-- pv_equiv track=rewrite | github.com/saffolder/tictactoe | swaffKInARow.py | staticEval
-- ===== SOURCE A (Python) =====
-- K = 0 # number in a row needed
--
-- def staticEval(state):
--     # Values should be higher when the states are better for X,
--     # lower when better for O.
--     score = 0
--     # playerScore and spectatorScore based on corresponding OfK varaible at each i, j
--     # for each K sized window in every direction
--     playerScore = 0
--     playerOfK = 0 # num. of players elements in a K sized window
--     spectatorOfK = 0 # num. of spectators elements in a K sized window
--     spectatorScore = 0
--     board, player = state
--     rows = len(board)
--     cols = len(board[0])
--     spectator = "O"
--     if player == spectator: spectator = "X"
--     directions  = [(0,1),(1,1),(1,0),(-1,1),(0,-1),(-1,-1),(-1,0),(1,-1)]
--     for i in range(rows):
--         for j in range(cols):
--             for di in range(len(directions)):
--                 if board[i][j] == player: playerOfK += 1
--                 if board[i][j] == spectator: spectatorOfK += 1
--                 dir = directions[di]
--                 iTemp = i
--                 jTemp = j
--                 for step in range(K - 1): # check a k sized window in current direction
--                     # check the coords are on the board
--                     iTemp += dir[0]
--                     if iTemp < 0 or iTemp >= rows:
--                         playerOfK = 0
--                         spectatorOfK = 0
--                         break
--                     jTemp += dir[1]
--                     if jTemp < 0 or jTemp >= cols:
--                         playerOfK = 0
--                         spectatorOfK = 0
--                         break
--                     if board[iTemp][jTemp] == "-":
--                         playerOfK = 0
--                         spectatorOfK = 0
--                         break
--                     if board[iTemp][jTemp] == player: playerOfK += 1
--                     if board[iTemp][jTemp] == spectator: spectatorOfK += 1
--                 # this weighting system only rewards strictly K sized windows with none of other players pieces in it
--                 if playerOfK > 0 and spectatorOfK == 0:
--                     if playerOfK >= K - 1: playerScore += playerOfK**10
--                     else: playerScore += 4**playerOfK
--                 if spectatorOfK > 0 and playerOfK == 0:
--                     if spectatorOfK >= K - 1: spectatorScore += spectatorOfK**10
--                     else: spectatorScore += 4**spectatorOfK
--                 playerOfK = 0
--                 spectatorOfK = 0
--     if player == "X":
--         score = playerScore - spectatorScore
--     else:
--         score = spectatorScore - playerScore
--     return [score]
-- ===== SOURCE B (Python) =====
-- K = 0 # number in a row needed
--
-- def staticEval(state):
--     # With K = 0 every "window" is the single cell itself and each of the 8
--     # directions scores it as 1 point, so the evaluation is a flat cell count.
--     board, player = state
--     cols = len(board[0])
--     spectator = "X" if player == "O" else "O"
--     p = sum(1 for row in board for c in row[:cols] if c == player)
--     s = sum(1 for row in board for c in row[:cols] if c == spectator)
--     diff = 8 * (p - s)
--     return [diff if player == "X" else -diff]
-- ===== Notes on version B (the rewrite author's own statement) =====
-- stated objective: faster
-- what changed: With the module constant K = 0 the window loop is range(-1) and never runs, so A's four nested loops score each cell once per direction; B replaces them with a single flat count of player/spectator cells over the first len(board[0]) columns and returns [8*(p-s)] with the sign set by the player.
import Mathlib
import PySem

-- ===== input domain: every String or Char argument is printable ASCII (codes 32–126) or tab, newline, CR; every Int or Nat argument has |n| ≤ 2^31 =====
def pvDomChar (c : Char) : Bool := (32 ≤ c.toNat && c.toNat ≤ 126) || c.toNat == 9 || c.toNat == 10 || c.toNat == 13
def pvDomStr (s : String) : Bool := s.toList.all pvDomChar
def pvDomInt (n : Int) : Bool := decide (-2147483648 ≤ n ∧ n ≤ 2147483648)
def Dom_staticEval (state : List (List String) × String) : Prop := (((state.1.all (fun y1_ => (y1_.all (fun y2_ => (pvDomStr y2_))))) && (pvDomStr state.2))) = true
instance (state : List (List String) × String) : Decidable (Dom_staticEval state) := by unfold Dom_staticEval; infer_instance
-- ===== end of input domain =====

-- B replaces A's four nested loops (which, with the module constant K = 0, score each single
-- cell 8 times) by a flat closed-form cell count; objective: faster (constant factor).

-- ===== PORT A =====
def pvK : Int := 0   -- module constant K = 0

def pvDirections : List (Int × Int) := [(0,1),(1,1),(1,0),(-1,1),(0,-1),(-1,-1),(-1,0),(1,-1)]

-- body of 'for step in range(K - 1)' (with break modelled by a Bool flag)
def pvWinStep (board : List (List String)) (player spectator : String) (rows cols : Int)
    (dir : Int × Int) (st : Int × Int × Int × Int × Bool) (_step : Int) :
    Int × Int × Int × Int × Bool :=
  match st with
  | (iT, jT, pOfK, sOfK, broke) =>
    if broke then (iT, jT, pOfK, sOfK, broke) else
    let iT := iT + dir.1
    if iT < 0 ∨ iT ≥ rows then (iT, jT, 0, 0, true) else
    let jT := jT + dir.2
    if jT < 0 ∨ jT ≥ cols then (iT, jT, 0, 0, true) else
    let c2 := PySem.List.pyGetD (PySem.List.pyGetD board iT []) jT ""
    if c2 == "-" then (iT, jT, 0, 0, true) else
    let pOfK := if c2 == player then pOfK + 1 else pOfK
    let sOfK := if c2 == spectator then sOfK + 1 else sOfK
    (iT, jT, pOfK, sOfK, false)

-- body of 'for di in range(len(directions))'; state = (playerScore, spectatorScore, playerOfK, spectatorOfK)
def pvDiBody (board : List (List String)) (player spectator : String) (rows cols i j : Int)
    (acc : Int × Int × Int × Int) (di : Int) : Int × Int × Int × Int :=
  match acc with
  | (pS, sS, pOfK, sOfK) =>
    let cell := PySem.List.pyGetD (PySem.List.pyGetD board i []) j ""
    let pOfK := if cell == player then pOfK + 1 else pOfK
    let sOfK := if cell == spectator then sOfK + 1 else sOfK
    let dir := PySem.List.pyGetD pvDirections di ((0 : Int), (0 : Int))
    let st := (PySem.List.pyRange 0 (pvK - 1) 1).foldl
                (pvWinStep board player spectator rows cols dir) (i, j, pOfK, sOfK, false)
    let pOfK := st.2.2.1
    let sOfK := st.2.2.2.1
    -- exponents: pOfK**10 and 4**pOfK; the exponents are nonnegative wherever reached, so .toNat is exact
    let pS := if pOfK > 0 ∧ sOfK = 0 then
                (if pOfK ≥ pvK - 1 then pS + pOfK ^ (10 : Nat) else pS + 4 ^ pOfK.toNat) else pS
    let sS := if sOfK > 0 ∧ pOfK = 0 then
                (if sOfK ≥ pvK - 1 then sS + sOfK ^ (10 : Nat) else sS + 4 ^ sOfK.toNat) else sS
    (pS, sS, 0, 0)

def pvCellLoop (board : List (List String)) (player spectator : String) (rows cols i : Int)
    (acc : Int × Int × Int × Int) (j : Int) : Int × Int × Int × Int :=
  (PySem.List.pyRange 0 ((pvDirections.length : Int)) 1).foldl
    (pvDiBody board player spectator rows cols i j) acc

def pvRowLoop (board : List (List String)) (player spectator : String) (rows cols : Int)
    (acc : Int × Int × Int × Int) (i : Int) : Int × Int × Int × Int :=
  (PySem.List.pyRange 0 cols 1).foldl (pvCellLoop board player spectator rows cols i) acc

def staticEval (state : List (List String) × String) : List Int :=
  let board := state.1
  let player := state.2
  let rows : Int := board.length
  let cols : Int := ((PySem.List.pyGet? board 0).getD []).length   -- board[0]; Pre_ excludes the IndexError inputs
  let spectator := if player == "O" then "X" else "O"
  let res := (PySem.List.pyRange 0 rows 1).foldl
               (pvRowLoop board player spectator rows cols) ((0:Int), (0:Int), (0:Int), (0:Int))
  let score := if player == "X" then res.1 - res.2.1 else res.2.1 - res.1
  [score]

-- ===== PORT B =====
def staticEval_alt (state : List (List String) × String) : List Int :=
  let board := state.1
  let player := state.2
  let cols : Int := ((PySem.List.pyGet? board 0).getD []).length   -- len(board[0]); Pre_ excludes the IndexError inputs
  let spectator := if player == "O" then "X" else "O"
  let p : Int := (board.map (fun row =>
      (((PySem.List.slice row none (some cols)).countP (fun c => c == player) : Int)))).sum
  let s : Int := (board.map (fun row =>
      (((PySem.List.slice row none (some cols)).countP (fun c => c == spectator) : Int)))).sum
  let diff := 8 * (p - s)
  [if player == "X" then diff else -diff]

-- ===== PRECONDITION & SPEC =====
-- Pre_ excludes exactly the inputs where A raises IndexError: the empty board (board[0])
-- and ragged boards having a row shorter than the first row (board[i][j] with j < len(board[0])).
def Pre_staticEval (state : List (List String) × String) : Prop :=
  state.1 ≠ [] ∧ ∀ row ∈ state.1, state.1.headI.length ≤ row.length
instance (state : List (List String) × String) : Decidable (Pre_staticEval state) := by
  unfold Pre_staticEval; infer_instance

def pvWitness_staticEval : (List (List String) × String) := ([["X", "O"], ["-", "X"]], "X")

def Spec_staticEval (state : List (List String) × String) (out : List Int) : Prop := out = staticEval_alt state
instance (state : List (List String) × String) (out : List Int) : Decidable (Spec_staticEval state out) := by unfold Spec_staticEval; infer_instance

-- ===== CLAIM (what is proved, stated in full; the proofs are below) =====
def Claim_equal_staticEval : Prop := ∀ (state : List (List String) × String), Dom_staticEval state → Pre_staticEval state → Spec_staticEval state (staticEval state)

-- ===== LEMMAS AND PROOFS =====

-- one direction iteration: with K = 0 the window loop folds over an empty range, so the step
-- just scores the single cell once (player ≠ spectator is needed: the two score branches exclude each other)
theorem pvDiBody_step (board : List (List String)) (player spectator : String)
    (hps : player ≠ spectator) (rows cols i j : Int) (pS sS di : Int) :
    pvDiBody board player spectator rows cols i j (pS, sS, 0, 0) di =
      (pS + (if PySem.List.pyGetD (PySem.List.pyGetD board i []) j "" == player then 1 else 0),
       sS + (if PySem.List.pyGetD (PySem.List.pyGetD board i []) j "" == spectator then 1 else 0),
       0, 0) := by
  have hnil : PySem.List.pyRange 0 (pvK - 1) 1 = [] := by decide
  unfold pvDiBody
  rw [hnil]
  set c := PySem.List.pyGetD (PySem.List.pyGetD board i []) j "" with hc
  by_cases hcp : c = player
  case pos =>
    simp [hcp, pvK, hps]
  case neg =>
    by_cases hcs : c = spectator
    · simp [hcs, pvK, Ne.symm hps]
    · simp [hcp, hcs]

theorem pvCellLoop_step (board : List (List String)) (player spectator : String)
    (hps : player ≠ spectator) (rows cols i j : Int) (pS sS : Int) :
    pvCellLoop board player spectator rows cols i (pS, sS, 0, 0) j =
      (pS + 8 * (if PySem.List.pyGetD (PySem.List.pyGetD board i []) j "" == player then 1 else 0),
       sS + 8 * (if PySem.List.pyGetD (PySem.List.pyGetD board i []) j "" == spectator then 1 else 0),
       0, 0) := by
  have h8 : PySem.List.pyRange 0 ((pvDirections.length : Int)) 1 = [0,1,2,3,4,5,6,7] := by decide
  unfold pvCellLoop
  rw [h8]
  simp only [List.foldl_cons, List.foldl_nil,
    pvDiBody_step board player spectator hps rows cols i j]
  set a := (if PySem.List.pyGetD (PySem.List.pyGetD board i []) j "" == player then (1:Int) else 0)
  set b := (if PySem.List.pyGetD (PySem.List.pyGetD board i []) j "" == spectator then (1:Int) else 0)
  rw [Prod.mk.injEq, Prod.mk.injEq]
  refine ⟨by ring, by ring, rfl⟩

theorem pvRowLoop_count (board : List (List String)) (player spectator : String)
    (hps : player ≠ spectator) (rows cols i : Int) (row : List String)
    (hrow : row = PySem.List.pyGetD board i []) (n : Nat) (hn : n ≤ row.length) (pS sS : Int) :
    (PySem.List.pyRange 0 (n : Int) 1).foldl (pvCellLoop board player spectator rows cols i) (pS, sS, 0, 0) =
      (pS + 8 * ((row.take n).countP (fun c => c == player) : Int),
       sS + 8 * ((row.take n).countP (fun c => c == spectator) : Int), 0, 0) := by
  induction n generalizing pS sS with
  | zero =>
    rw [PySem.List.pyRange_one_eq_nil (by omega)]
    simp
  | succ n ih =>
    have hcast : ((n + 1 : Nat) : Int) = (n : Int) + 1 := by push_cast; ring
    rw [hcast, PySem.List.pyRange_one_succ_right (by omega), List.foldl_append,
      ih (by omega), List.foldl_cons, List.foldl_nil,
      pvCellLoop_step board player spectator hps rows cols i (n : Int)]
    have hn' : n < row.length := by omega
    have hcell : PySem.List.pyGetD (PySem.List.pyGetD board i []) ((n : Int)) "" = row[n] := by
      rw [← hrow, PySem.List.pyGetD_natCast, List.getD_eq_getElem?_getD,
        List.getElem?_eq_getElem hn']
      rfl
    rw [hcell, List.take_add_one, List.getElem?_eq_getElem hn']
    simp only [Option.toList_some, List.countP_append, List.countP_cons, List.countP_nil]
    rw [Prod.mk.injEq, Prod.mk.injEq]
    refine ⟨?_, ?_, rfl⟩ <;> by_cases h1 : row[n] == player <;> by_cases h2 : row[n] == spectator <;>
      simp [h1, h2] <;> ring

theorem pvBoardLoop_count (board : List (List String)) (player spectator : String)
    (hps : player ≠ spectator) (rows cols : Int) (m : Nat) (hm : m ≤ board.length)
    (hcols : ∀ row ∈ board, cols.toNat ≤ row.length) (hc0 : 0 ≤ cols) (pS sS : Int) :
    (PySem.List.pyRange 0 (m : Int) 1).foldl (pvRowLoop board player spectator rows cols) (pS, sS, 0, 0) =
      (pS + 8 * ((board.take m).map (fun row => ((row.take cols.toNat).countP (fun c => c == player) : Int))).sum,
       sS + 8 * ((board.take m).map (fun row => ((row.take cols.toNat).countP (fun c => c == spectator) : Int))).sum,
       0, 0) := by
  induction m generalizing pS sS with
  | zero =>
    rw [PySem.List.pyRange_one_eq_nil (by omega)]
    simp
  | succ m ih =>
    have hcast : ((m + 1 : Nat) : Int) = (m : Int) + 1 := by push_cast; ring
    rw [hcast, PySem.List.pyRange_one_succ_right (by omega), List.foldl_append,
      ih (by omega), List.foldl_cons, List.foldl_nil]
    have hm' : m < board.length := by omega
    have hrow : board[m] = PySem.List.pyGetD board ((m : Int)) [] := by
      rw [PySem.List.pyGetD_natCast, List.getD_eq_getElem?_getD, List.getElem?_eq_getElem hm']
      rfl
    have hclen : cols.toNat ≤ board[m].length := hcols _ (List.getElem_mem hm')
    rw [pvRowLoop,
      show PySem.List.pyRange 0 cols 1 = PySem.List.pyRange 0 ((cols.toNat : Nat) : Int) 1 by
        rw [Int.toNat_of_nonneg hc0],
      pvRowLoop_count board player spectator hps rows cols ((m : Int)) board[m] hrow cols.toNat hclen,
      List.take_add_one, List.getElem?_eq_getElem hm']
    simp only [Option.toList_some, List.map_append, List.sum_append, List.map_cons,
      List.map_nil, List.sum_cons, List.sum_nil]
    rw [Prod.mk.injEq, Prod.mk.injEq]
    refine ⟨by ring, by ring, rfl⟩

-- ===== VERDICT (by name: the statement is the Claim_ definition above) =====
theorem staticEval_spec : Claim_equal_staticEval := by
  rintro ⟨board, player⟩ _ ⟨hne, hall⟩
  unfold Spec_staticEval
  cases board with
  | nil => exact absurd rfl hne
  | cons r0 rest =>
    have hps : player ≠ (if player == "O" then "X" else "O") := by
      by_cases h : player = "O" <;> simp [h]
    have hcols : ∀ row ∈ r0 :: rest, ((r0.length : Int)).toNat ≤ row.length := by
      intro row hrow
      simpa using hall row hrow
    simp only [staticEval, staticEval_alt, PySem.List.pyGet?_zero_cons, Option.getD_some]
    rw [pvBoardLoop_count (r0 :: rest) player _ hps _ _ (r0 :: rest).length le_rfl hcols
      (by positivity) 0 0]
    simp only [List.take_length, Int.toNat_natCast, PySem.List.slice_to_natCast]
    by_cases hX : player = "X"
    · simp only [hX]
      norm_num
      ring
    · have hbx : (player == "X") = false := by simpa using hX
      simp only [hbx, Bool.false_eq_true, if_false]
      congr 1
      ring
theorem pvReach_ofFuel {p : List Int} {x r : Int} {k : Nat} (h : pvRootF k p x = r)
    (hfix : pvGet p r = r) : pvReach p x r := by
  induction k generalizing x with
  | zero => subst h; exact pvReach.refl _ hfix
  | succ k ih =>
    by_cases h1 : pvGet p x = x
    · rw [pvRootF_stable h1] at h
      subst h
      exact pvReach.refl _ hfix
    · have h2 : pvRootF k p (pvGet p x) = r := by
        rw [← h]
        show _ = (if pvGet p x = x then x else pvRootF k p (pvGet p x))
        rw [if_neg h1]
      exact pvReach.step _ _ h1 (ih h2)

theorem pvDist_exists {p : List Int} {x r : Int} (h : pvReach p x r) :
    ∃ k, pvDist p x r k := by
  have hfix := pvReach_fix h
  obtain ⟨k, hk⟩ := pvReach_toFuel h
  have hex : ∃ k, pvRootF k p x = r := ⟨k, hk⟩
  refine ⟨Nat.find hex, Nat.find_spec hex, hfix, ?_⟩
  intro j hj
  exact Nat.find_min hex hj

-- minimal distances are bounded by the number of nodes (paths are simple: pigeonhole)
theorem pvDist_lt {p : List Int} {x r : Int} {k : Nat} (hc : pvClosed p) (hx : pvIdx p x)
    (h : pvDist p x r k) : k < p.length := by
  obtain ⟨hroot, hfix, hmin⟩ := h
  have hidx : ∀ j, pvIdx p (pvRootF j p x) := fun j => pvRootF_idx hc hx j
  have hinj : ∀ i j, i < j → j ≤ k → pvRootF i p x ≠ pvRootF j p x := by
    intro i j hij hjk he
    have hstep : ∀ m, pvRootF (i + m) p x = pvRootF (j + m) p x := by
      intro m
      rw [pvRootF_add, pvRootF_add, he]
    have h2 : pvRootF (i + (k - j)) p x = r := by
      rw [hstep, show j + (k - j) = k from by omega, hroot]
    exact hmin _ (by omega) h2
  have hinj2 : Set.InjOn (fun j => pvRootF j p x) (Finset.range (k + 1)) := by
    intro a ha b hb hab
    simp only [Finset.coe_range, Set.mem_Iio] at ha hb
    rcases lt_trichotomy a b with h | h | h
    · exact absurd hab (hinj a b h (by omega))
    · exact h
    · exact absurd hab.symm (hinj b a h (by omega))
  have himg : (Finset.range (k + 1)).image (fun j => pvRootF j p x) ⊆
      Finset.Ico (0 : Int) (p.length : Int) := by
    intro z hz
    simp only [Finset.mem_image, Finset.mem_range] at hz
    obtain ⟨j, _, rfl⟩ := hz
    simp only [Finset.mem_Ico]
    exact ⟨(hidx j).1, (hidx j).2⟩
  have hle := Finset.card_le_card himg
  rw [Finset.card_image_of_injOn hinj2, Finset.card_range, Int.card_Ico] at hle
  omega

- **WHAT THIS TASK INVOLVES**:
Above are the records; copy exactly the lines from the line with "let pS := if pOfK > 0 ∧ sOfK = 0 then" through the line with "(acc : Int × Int × Int × Int) (i", both included.

- **SOLUTION TO THIS TASK**:
    let pS := if pOfK > 0 ∧ sOfK = 0 then
                (if pOfK ≥ pvK - 1 then pS + pOfK ^ (10 : Nat) else pS + 4 ^ pOfK.toNat) else pS
    let sS := if sOfK > 0 ∧ pOfK = 0 then
                (if sOfK ≥ pvK - 1 then sS + sOfK ^ (10 : Nat) else sS + 4 ^ sOfK.toNat) else sS
    (pS, sS, 0, 0)

def pvCellLoop (board : List (List String)) (player spectator : String) (rows cols i : Int)
    (acc : Int × Int × Int × Int) (j : Int) : Int × Int × Int × Int :=
  (PySem.List.pyRange 0 ((pvDirections.length : Int)) 1).foldl
    (pvDiBody board player spectator rows cols i j) acc

def pvRowLoop (board : List (List String)) (player spectator : String) (rows cols : Int)
    (acc : Int × Int × Int × Int) (i : Int) : Int × Int × Int × Int :=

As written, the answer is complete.